**The task**:
Which lines of the records contain the word "stated"? Show each of them.

**Source data**:
-- pv_equiv track=rewrite | github.com/jaychempan/Glohydro-1 | Runoff alteration and flood risk/flood_analysis.py | extract_risk_level
-- ===== SOURCE A (Python) =====
-- RISK_MAPPING = {
--     'high_risk': 'High Risk',
--     'high risk': 'High Risk',
--     'high': 'High Risk',
--     'medium_risk': 'Medium Risk',
--     'medium risk': 'Medium Risk',
--     'medium': 'Medium Risk',
--     'low_risk': 'Low Risk',
--     'low risk': 'Low Risk',
--     'low': 'Low Risk'
-- }
--
-- def extract_risk_level(properties):
--     """Extract risk level from feature properties"""
--     if properties is None or not hasattr(properties, 'get'):
--         return 'Low Risk'
--
--     # Check common risk level fields
--     risk_fields = ['name', 'risk', 'risk_level', 'level', 'type', 'category']
--
--     for field in risk_fields:
--         try:
--             if field in properties and properties[field] is not None:
--                 field_value = str(properties[field]).strip().lower()
--
--                 # Match risk level using mapping
--                 for key, risk_level in RISK_MAPPING.items():
--                     if key in field_value:
--                         return risk_level
--         except:
--             continue
--
--     return 'Low Risk'
-- ===== SOURCE B (Python) =====
-- FIELDS = ('name', 'risk', 'risk_level', 'level', 'type', 'category')
-- TIERS = ('high', 'medium', 'low')
-- LABELS = ('High Risk', 'Medium Risk', 'Low Risk')
--
--
-- def _hits(properties):
--     """All (field_priority, tier_priority) matches, collected in one sweep."""
--     hits = []
--     for fi, field in enumerate(FIELDS):
--         raw = properties.get(field)
--         if raw is None:
--             continue
--         v = str(raw).strip().lower()
--         for ti, word in enumerate(TIERS):
--             if word in v:
--                 hits.append((fi, ti))
--     return hits
--
--
-- def extract_risk_level(properties):
--     """Extract risk level from feature properties"""
--     if properties is None or not hasattr(properties, 'get'):
--         return 'Low Risk'
--     hits = _hits(properties)
--     if not hits:
--         return 'Low Risk'
--     return LABELS[min(hits)[1]]
-- ===== Notes on version B (the rewrite author's own statement) =====
-- stated objective: alternative
-- what changed: Instead of A's early-return nested scan over a nine-entry substring mapping, B collects ALL (field_priority, tier_priority) matches against the three base words in one sweep and returns the label indexed by the lexicographic minimum (valid because every mapping key contains its base word and both orderings are priority orders).
import Mathlib
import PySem

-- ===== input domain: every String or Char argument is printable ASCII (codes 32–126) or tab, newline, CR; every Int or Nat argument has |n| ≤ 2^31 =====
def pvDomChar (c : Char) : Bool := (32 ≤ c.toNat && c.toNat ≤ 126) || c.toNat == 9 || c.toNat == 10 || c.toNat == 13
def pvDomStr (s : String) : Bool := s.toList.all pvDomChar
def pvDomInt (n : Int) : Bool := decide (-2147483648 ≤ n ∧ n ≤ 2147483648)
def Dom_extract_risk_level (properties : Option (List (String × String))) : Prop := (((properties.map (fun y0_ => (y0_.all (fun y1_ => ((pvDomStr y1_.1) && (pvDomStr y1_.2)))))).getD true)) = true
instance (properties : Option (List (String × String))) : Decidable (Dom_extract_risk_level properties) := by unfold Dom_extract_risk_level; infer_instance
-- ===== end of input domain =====

-- B replaces A's early-return nested scan over the nine-entry mapping by a staged data-flow:
-- collect ALL (field_priority, tier_priority) matches in one sweep, then take the
-- lexicographic minimum and index the label table; objective: alternative decomposition.

-- ===== PORT A =====
def riskMapping : List (String × String) :=
  [("high_risk", "High Risk"), ("high risk", "High Risk"), ("high", "High Risk"),
   ("medium_risk", "Medium Risk"), ("medium risk", "Medium Risk"), ("medium", "Medium Risk"),
   ("low_risk", "Low Risk"), ("low risk", "Low Risk"), ("low", "Low Risk")]

-- inner loop of A: first mapping key that is a substring of fv
def scanMapping : List (String × String) → String → Option String
  | [], _ => none
  | (k, r) :: rest, fv => if PySem.Str.isIn k fv then some r else scanMapping rest fv

-- outer loop of A over the risk fields
def goA (d : PySem.Dict String String) : List String → String
  | [] => "Low Risk"
  | f :: rest =>
    if d.contains f then
      match d.get? f with
      | some v =>
        let fv := PySem.Str.lower (PySem.Str.strip v)
        match scanMapping riskMapping fv with
        | some r => r
        | none => goA d rest
      | none => goA d rest
    else goA d rest

def extract_risk_level (properties : Option (List (String × String))) : String :=
  match properties with
  | none => "Low Risk"
  | some d => goA (PySem.Dict.mk d) ["name", "risk", "risk_level", "level", "type", "category"]

-- ===== PORT B =====
def fieldsB : List String := ["name", "risk", "risk_level", "level", "type", "category"]
def tiersB : List String := ["high", "medium", "low"]
def labelsB : List String := ["High Risk", "Medium Risk", "Low Risk"]

-- inner comprehension of _hits: all tier indices whose word occurs in v, paired with fi
def tierHits (fi : Nat) (v : String) : Nat → List String → List (Nat × Nat)
  | _, [] => []
  | ti, w :: rest =>
    if PySem.Str.isIn w v then (fi, ti) :: tierHits fi v (ti + 1) rest
    else tierHits fi v (ti + 1) rest

-- outer loop of _hits over the enumerated fields
def hitsB (d : PySem.Dict String String) : Nat → List String → List (Nat × Nat)
  | _, [] => []
  | fi, f :: rest =>
    match d.get? f with
    | none => hitsB d (fi + 1) rest
    | some raw =>
      tierHits fi (PySem.Str.lower (PySem.Str.strip raw)) 0 tiersB ++ hitsB d (fi + 1) rest

-- Python tuple '<' on (Nat × Nat), lexicographic
def lexLt (p q : Nat × Nat) : Bool := p.1 < q.1 || (p.1 == q.1 && p.2 < q.2)

-- min(hits) as Python computes it (first element, then strict-less replaces)
def minHit : List (Nat × Nat) → Option (Nat × Nat)
  | [] => none
  | h :: t => some (t.foldl (fun acc p => if lexLt p acc then p else acc) h)

def extract_risk_level_alt (properties : Option (List (String × String))) : String :=
  match properties with
  | none => "Low Risk"
  | some l =>
    match minHit (hitsB (PySem.Dict.mk l) 0 fieldsB) with
    | none => "Low Risk"
    | some m => (PySem.List.pyGet? labelsB (m.2 : Int)).getD ""  -- LABELS[ti]; ti < 3 always, so the getD default is never used

-- ===== PRECONDITION & SPEC =====
def Spec_extract_risk_level (properties : Option (List (String × String))) (out : String) : Prop := out = extract_risk_level_alt properties
instance (properties : Option (List (String × String))) (out : String) : Decidable (Spec_extract_risk_level properties out) := by unfold Spec_extract_risk_level; infer_instance

-- ===== CLAIM (what is proved, stated in full; the proofs are below) =====
def Claim_equal_extract_risk_level : Prop := ∀ (properties : Option (List (String × String))), Dom_extract_risk_level properties → Spec_extract_risk_level properties (extract_risk_level properties)

-- ===== LEMMAS AND PROOFS =====

-- substring containment is antitone in the pattern
theorem isIn_mono_false (a b v : String) (h : a.toList <:+: b.toList)
    (ha : PySem.Str.isIn a v = false) : PySem.Str.isIn b v = false := by
  rw [PySem.Str.isIn_eq, PySem.Chars.isIn_eq_false_iff] at ha ⊢
  exact fun hb => ha (h.trans hb)

-- label of the head of the hit list (what goA computes field by field)
def labelOf : Option (Nat × Nat) → String
  | none => "Low Risk"
  | some m => (PySem.List.pyGet? labelsB (m.2 : Int)).getD ""

-- elements of tierHits: first component fi, second component ≥ start index, strictly sorted
theorem tierHits_mem (fi : Nat) (v : String) :
    ∀ (t : Nat) (ws : List String) (p : Nat × Nat), p ∈ tierHits fi v t ws → p.1 = fi ∧ t ≤ p.2 := by
  intro t ws
  induction ws generalizing t with
  | nil => intro p hp; simp [tierHits] at hp
  | cons w rest ih =>
    intro p hp
    rw [tierHits] at hp
    split at hp
    · rcases List.mem_cons.mp hp with h | h
      · subst h; exact ⟨rfl, le_refl _⟩
      · have := ih (t + 1) p h; exact ⟨this.1, by omega⟩
    · have := ih (t + 1) p hp; exact ⟨this.1, by omega⟩

theorem tierHits_pairwise (fi : Nat) (v : String) :
    ∀ (t : Nat) (ws : List String), List.Pairwise (fun p q => lexLt p q = true) (tierHits fi v t ws) := by
  intro t ws
  induction ws generalizing t with
  | nil => simp [tierHits]
  | cons w rest ih =>
    rw [tierHits]
    split
    · refine List.Pairwise.cons ?_ (ih (t + 1))
      intro q hq
      have := tierHits_mem fi v (t + 1) rest q hq
      simp [lexLt, this.1]; omega
    · exact ih (t + 1)

theorem hitsB_mem (d : PySem.Dict String String) :
    ∀ (n : Nat) (fs : List String) (p : Nat × Nat), p ∈ hitsB d n fs → n ≤ p.1 := by
  intro n fs
  induction fs generalizing n with
  | nil => intro p hp; simp [hitsB] at hp
  | cons f rest ih =>
    intro p hp
    rw [hitsB] at hp
    split at hp
    · have := ih (n + 1) p hp; omega
    · rcases List.mem_append.mp hp with h | h
      · exact (tierHits_mem n _ 0 tiersB p h).1 ▸ le_refl _
      · have := ih (n + 1) p h; omega

theorem hitsB_pairwise (d : PySem.Dict String String) :
    ∀ (n : Nat) (fs : List String), List.Pairwise (fun p q => lexLt p q = true) (hitsB d n fs) := by
  intro n fs
  induction fs generalizing n with
  | nil => simp [hitsB]
  | cons f rest ih =>
    rw [hitsB]
    split
    · exact ih (n + 1)
    · rw [List.pairwise_append]
      refine ⟨tierHits_pairwise _ _ 0 tiersB, ih (n + 1), ?_⟩
      intro a ha b hb
      have h1 := (tierHits_mem _ _ 0 tiersB a ha).1
      have h2 := hitsB_mem d (n + 1) rest b hb
      simp [lexLt]; omega

-- the fold of min over a list every element of which is ≥ the accumulator stays put
theorem foldl_min_fixed (h : Nat × Nat) :
    ∀ (t : List (Nat × Nat)), (∀ p ∈ t, lexLt p h = false) →
      t.foldl (fun acc p => if lexLt p acc then p else acc) h = h := by
  intro t
  induction t with
  | nil => intro _; rfl
  | cons x xs ih =>
    intro hall
    have hx : lexLt x h = false := hall x (List.mem_cons_self)
    simp only [List.foldl_cons, hx]
    exact ih (fun p hp => hall p (List.mem_cons_of_mem _ hp))

-- on a strictly lex-sorted list, Python's min is the head
theorem minHit_sorted (l : List (Nat × Nat))
    (hs : List.Pairwise (fun p q => lexLt p q = true) l) : minHit l = l.head? := by
  cases l with
  | nil => rfl
  | cons h t =>
    rw [minHit, List.head?_cons]
    congr 1
    apply foldl_min_fixed
    intro p hp
    have := (List.pairwise_cons.mp hs).1 p hp
    simp [lexLt] at this ⊢
    omega

-- A's nine-key scan agrees (as a label) with the head of B's tier-hit list
theorem scan_eq_tierHead (v : String) :
    scanMapping riskMapping v = ((tierHits 0 v 0 tiersB).head?).map (fun m => (PySem.List.pyGet? labelsB (m.2 : Int)).getD "") := by
  by_cases hH : PySem.Str.isIn "high" v = true
  · simp only [PySem.Str.isIn_eq] at hH
    simp at hH
    simp [scanMapping, riskMapping, tierHits, tiersB, labelsB, PySem.List.pyGet?, PySem.List.pyIdx?, hH]
  · rw [Bool.not_eq_true] at hH
    have h1 := isIn_mono_false "high" "high_risk" v (by decide) hH
    have h2 := isIn_mono_false "high" "high risk" v (by decide) hH
    by_cases hM : PySem.Str.isIn "medium" v = true
    · simp only [PySem.Str.isIn_eq] at hH h1 h2 hM
      simp at hH h1 h2 hM
      simp [scanMapping, riskMapping, tierHits, tiersB, labelsB, PySem.List.pyGet?, PySem.List.pyIdx?, hH, h1, h2, hM]
    · rw [Bool.not_eq_true] at hM
      have h3 := isIn_mono_false "medium" "medium_risk" v (by decide) hM
      have h4 := isIn_mono_false "medium" "medium risk" v (by decide) hM
      by_cases hL : PySem.Str.isIn "low" v = true
      · simp only [PySem.Str.isIn_eq] at hH h1 h2 hM h3 h4 hL
        simp at hH h1 h2 hM h3 h4 hL
        simp [scanMapping, riskMapping, tierHits, tiersB, labelsB, PySem.List.pyGet?, PySem.List.pyIdx?, hH, h1, h2, hM, h3, h4, hL]
      · rw [Bool.not_eq_true] at hL
        have h5 := isIn_mono_false "low" "low_risk" v (by decide) hL
        have h6 := isIn_mono_false "low" "low risk" v (by decide) hL
        simp only [PySem.Str.isIn_eq] at hH h1 h2 hM h3 h4 hL h5 h6
        simp at hH h1 h2 hM h3 h4 hL h5 h6
        simp [scanMapping, riskMapping, tierHits, tiersB, hH, h1, h2, hM, h3, h4, hL, h5, h6]

-- the hit list of tierHits does not depend on fi in its head's label, and an empty
-- tier-hit list at one fi is empty at another; we use fi-genericity directly:
theorem tierHits_shift (v : String) (fi : Nat) :
    ∀ (t : Nat) (ws : List String), tierHits fi v t ws = (tierHits 0 v t ws).map (fun p => (fi, p.2)) := by
  intro t ws
  induction ws generalizing t with
  | nil => simp [tierHits]
  | cons w rest ih =>
    rw [tierHits, tierHits]
    split
    · simp [ih (t + 1)]
    · exact ih (t + 1)

-- field-by-field: A's loop equals the label of the head of B's hit list
theorem goA_eq_head (d : PySem.Dict String String) :
    ∀ (n : Nat) (fs : List String), goA d fs = labelOf ((hitsB d n fs).head?) := by
  intro n fs
  induction fs generalizing n with
  | nil => rfl
  | cons f rest ih =>
    rw [goA, hitsB, PySem.Dict.contains_eq_isSome_get?]
    cases hg : d.get? f with
    | none => simpa using ih (n + 1)
    | some v =>
      simp only [Option.isSome_some, if_true]
      rw [tierHits_shift _ n]
      cases hh : (tierHits 0 (PySem.Str.lower (PySem.Str.strip v)) 0 tiersB).head? with
      | none =>
        have he : tierHits 0 (PySem.Str.lower (PySem.Str.strip v)) 0 tiersB = [] :=
          List.head?_eq_none_iff.mp hh
        have hs : scanMapping riskMapping (PySem.Str.lower (PySem.Str.strip v)) = none := by
          rw [scan_eq_tierHead, hh]; rfl
        rw [hs, he]
        simpa using ih (n + 1)
      | some m =>
        obtain ⟨x, t, hxt⟩ : ∃ x t, tierHits 0 (PySem.Str.lower (PySem.Str.strip v)) 0 tiersB = x :: t := by
          cases hc : tierHits 0 (PySem.Str.lower (PySem.Str.strip v)) 0 tiersB with
          | nil => rw [hc] at hh; simp at hh
          | cons a b => exact ⟨a, b, rfl⟩
        rw [hxt] at hh
        simp only [List.head?_cons, Option.some.injEq] at hh
        subst hh
        have hs := scan_eq_tierHead (PySem.Str.lower (PySem.Str.strip v))
        rw [hxt] at hs
        simp only [List.head?_cons, Option.map_some] at hs
        rw [hs, hxt]
        simp [labelOf]

-- ===== VERDICT (by name: the statement is the Claim_ definition above) =====
theorem extract_risk_level_spec : Claim_equal_extract_risk_level := by
  intro properties _
  unfold Spec_extract_risk_level
  cases properties with
  | none => rfl
  | some l =>
    simp only [extract_risk_level, extract_risk_level_alt]
    rw [minHit_sorted _ (hitsB_pairwise _ 0 fieldsB)]
    have h := goA_eq_head (PySem.Dict.mk l) 0 fieldsB
    rw [show (["name", "risk", "risk_level", "level", "type", "category"] : List String) = fieldsB from rfl, h]
    cases (hitsB (PySem.Dict.mk l) 0 fieldsB).head? with
    | none => rfl
    | some m => rfl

**Solution for this problem**:
-- stated objective: alternative
-- ===== CLAIM (what is proved, stated in full; the proofs are below) =====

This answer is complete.